What is needed: Looking at the entries, how many lines hold the word "building"? State the number by itself.

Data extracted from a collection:

-- pv_equiv track=rewrite | github.com/Tee-David/realtors-practice | scraper/extractors/llm_extractor.py | prioritize_nav_results
-- ===== SOURCE A (Python) =====
-- def prioritize_nav_results(results: list[dict[str, str]], max_urls: int = 8) -> list[str]:
--     """Prioritize navigation results to cover diverse listing categories.
--
--     Ensures at least one URL per listing_type (sale, rent, shortlet)
--     rather than all URLs pointing to the same type.
--     """
--     if not results:
--         return []
--
--     # Group by listing_type
--     by_type: dict[str, list[str]] = {}
--     for r in results:
--         lt = r.get("listing_type", "sale")
--         by_type.setdefault(lt, []).append(r["url"])
--
--     urls: list[str] = []
--     seen: set[str] = set()
--
--     # Round-robin: take 1-2 from each type to ensure diversity
--     type_order = ["sale", "rent", "shortlet"]
--     for lt in type_order:
--         for url in by_type.get(lt, [])[:2]:
--             if url not in seen and len(urls) < max_urls:
--                 urls.append(url)
--                 seen.add(url)
--
--     # Fill remaining slots with any remaining URLs
--     for r in results:
--         if r["url"] not in seen and len(urls) < max_urls:
--             urls.append(r["url"])
--             seen.add(r["url"])
--
--     return urls
-- ===== SOURCE B (Python) =====
-- def prioritize_nav_results(results: list[dict[str, str]], max_urls: int = 8) -> list[str]:
--     """Same selection without building a grouping dict: one filtered scan per type."""
--     urls: list[str] = []
--     seen: set[str] = set()
--     for lt in ("sale", "rent", "shortlet"):
--         matched = [r["url"] for r in results if r.get("listing_type", "sale") == lt]
--         for url in matched[:2]:
--             if url not in seen and len(urls) < max_urls:
--                 urls.append(url)
--                 seen.add(url)
--     for r in results:
--         if r["url"] not in seen and len(urls) < max_urls:
--             urls.append(r["url"])
--             seen.add(r["url"])
--     return urls
-- ===== Notes on version B (the rewrite author's own statement) =====
-- stated objective: alternative
-- what changed: Drops the by_type grouping dict entirely: B does one filtered scan of results per fixed listing type (slicing each matched list to two) plus the fill pass, instead of pre-building a type->urls index and iterating it.
import Mathlib
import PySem

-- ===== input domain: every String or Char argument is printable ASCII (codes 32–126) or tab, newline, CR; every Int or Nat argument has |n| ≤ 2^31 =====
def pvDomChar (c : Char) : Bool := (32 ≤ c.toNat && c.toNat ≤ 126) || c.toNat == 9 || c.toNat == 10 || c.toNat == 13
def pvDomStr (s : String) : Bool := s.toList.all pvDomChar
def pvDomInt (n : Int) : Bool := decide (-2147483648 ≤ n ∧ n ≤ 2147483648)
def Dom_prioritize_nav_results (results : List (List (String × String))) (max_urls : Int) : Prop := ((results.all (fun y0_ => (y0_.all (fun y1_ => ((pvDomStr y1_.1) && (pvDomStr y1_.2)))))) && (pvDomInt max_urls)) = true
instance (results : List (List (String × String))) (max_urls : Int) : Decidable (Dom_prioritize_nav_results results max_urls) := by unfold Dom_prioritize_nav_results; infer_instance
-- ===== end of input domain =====

-- B changes the decomposition (no grouping dict; one filtered scan per type), not the speed; return values proved equal on Pre_.

-- shared step of the 'if url not in seen and len(urls) < max_urls' body (identical in both Pythons)
def pvTakeStep (max_urls : Int) (st : List String × PySem.Set String) (url : String) :
    List String × PySem.Set String :=
  if ¬ st.2.contains url ∧ (st.1.length : Int) < max_urls then
    (st.1 ++ [url], st.2.add url)
  else st

-- ===== PORT A =====
def prioritize_nav_results (results : List (List (String × String))) (max_urls : Int) : List String :=
  if results = [] then []
  else
    -- by_type: dict built with setdefault(lt, []).append(r["url"])
    let by_type : PySem.Dict String (List String) :=
      results.foldl (fun d r =>
        let lt := (PySem.Dict.mk r).getD "listing_type" "sale"
        d.insert lt (d.getD lt [] ++ [(PySem.Dict.mk r).getD "url" ""])) PySem.Dict.empty
    let st :=
      ["sale", "rent", "shortlet"].foldl (fun st lt =>
        ((by_type.getD lt []).take 2).foldl (pvTakeStep max_urls) st)
        ([], PySem.Set.empty)
    let st := results.foldl (fun st r =>
        pvTakeStep max_urls st ((PySem.Dict.mk r).getD "url" "")) st
    st.1

-- ===== PORT B =====
def prioritize_nav_results_alt (results : List (List (String × String))) (max_urls : Int) : List String :=
  let st :=
    ["sale", "rent", "shortlet"].foldl (fun st lt =>
      (((results.filter (fun r => (PySem.Dict.mk r).getD "listing_type" "sale" == lt)).map
          (fun r => (PySem.Dict.mk r).getD "url" "")).take 2).foldl (pvTakeStep max_urls) st)
      ([], PySem.Set.empty)
  let st := results.foldl (fun st r =>
      pvTakeStep max_urls st ((PySem.Dict.mk r).getD "url" "")) st
  st.1

-- ===== PRECONDITION & SPEC =====
-- Pre_ excludes exactly the inputs on which Python A raises KeyError: a result dict without a "url" key.
def Pre_prioritize_nav_results (results : List (List (String × String))) (max_urls : Int) : Prop :=
  results.all (fun r => (PySem.Dict.mk r).contains "url") = true
instance (results : List (List (String × String))) (max_urls : Int) : Decidable (Pre_prioritize_nav_results results max_urls) := by unfold Pre_prioritize_nav_results; infer_instance
def pvWitness_prioritize_nav_results : (List (List (String × String))) × Int :=
  ([[("url", "a"), ("listing_type", "rent")], [("url", "b")]], 8)
def Spec_prioritize_nav_results (results : List (List (String × String))) (max_urls : Int) (out : List String) : Prop := out = prioritize_nav_results_alt results max_urls
instance (results : List (List (String × String))) (max_urls : Int) (out : List String) : Decidable (Spec_prioritize_nav_results results max_urls out) := by unfold Spec_prioritize_nav_results; infer_instance

-- ===== CLAIM (what is proved, stated in full; the proofs are below) =====
def Claim_equal_prioritize_nav_results : Prop := ∀ (results : List (List (String × String))) (max_urls : Int), Dom_prioritize_nav_results results max_urls → Pre_prioritize_nav_results results max_urls → Spec_prioritize_nav_results results max_urls (prioritize_nav_results results max_urls)

-- ===== LEMMAS AND PROOFS =====

-- A's grouping index read back at any key equals B's filtered scan of the same results.
theorem pv_group_eq_filter (results : List (List (String × String)))
    (d : PySem.Dict String (List String)) (lt : String) :
    (results.foldl (fun d r =>
        let k := (PySem.Dict.mk r).getD "listing_type" "sale"
        d.insert k (d.getD k [] ++ [(PySem.Dict.mk r).getD "url" ""])) d).getD lt []
    = d.getD lt [] ++
      (results.filter (fun r => (PySem.Dict.mk r).getD "listing_type" "sale" == lt)).map
        (fun r => (PySem.Dict.mk r).getD "url" "") := by
  induction results generalizing d with
  | nil => simp
  | cons r rest ih =>
    simp only [List.foldl_cons, List.filter_cons]
    rw [ih]
    by_cases h : (PySem.Dict.mk r).getD "listing_type" "sale" = lt
    · simp [h, PySem.Dict.getD_insert]
    · have h' : ((PySem.Dict.mk r).getD "listing_type" "sale" == lt) = false := by
        simpa using h
      simp [h', PySem.Dict.getD_insert, Ne.symm h]

theorem pv_alt_nil (max_urls : Int) : prioritize_nav_results_alt [] max_urls = [] := by
  simp [prioritize_nav_results_alt, pvTakeStep, PySem.Set.empty, List.foldl]

-- ===== VERDICT (by name: the statement is the Claim_ definition above) =====
theorem prioritize_nav_results_spec : Claim_equal_prioritize_nav_results := by
  intro results max_urls _ _
  unfold Spec_prioritize_nav_results
  by_cases h : results = []
  · subst h; simp [prioritize_nav_results, pv_alt_nil]
  · unfold prioritize_nav_results prioritize_nav_results_alt
    rw [if_neg h]
    have hg : ∀ lt : String,
        ((List.foldl (fun d r =>
            let k := (PySem.Dict.mk r).getD "listing_type" "sale"
            d.insert k (d.getD k [] ++ [(PySem.Dict.mk r).getD "url" ""]))
          PySem.Dict.empty results).getD lt [])
        = (results.filter (fun r => (PySem.Dict.mk r).getD "listing_type" "sale" == lt)).map
            (fun r => (PySem.Dict.mk r).getD "url" "") := by
      intro lt
      rw [pv_group_eq_filter]
      simp [PySem.Dict.empty, PySem.Dict.getD, PySem.Dict.get?]
    simp only [hg]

Exercise output: 2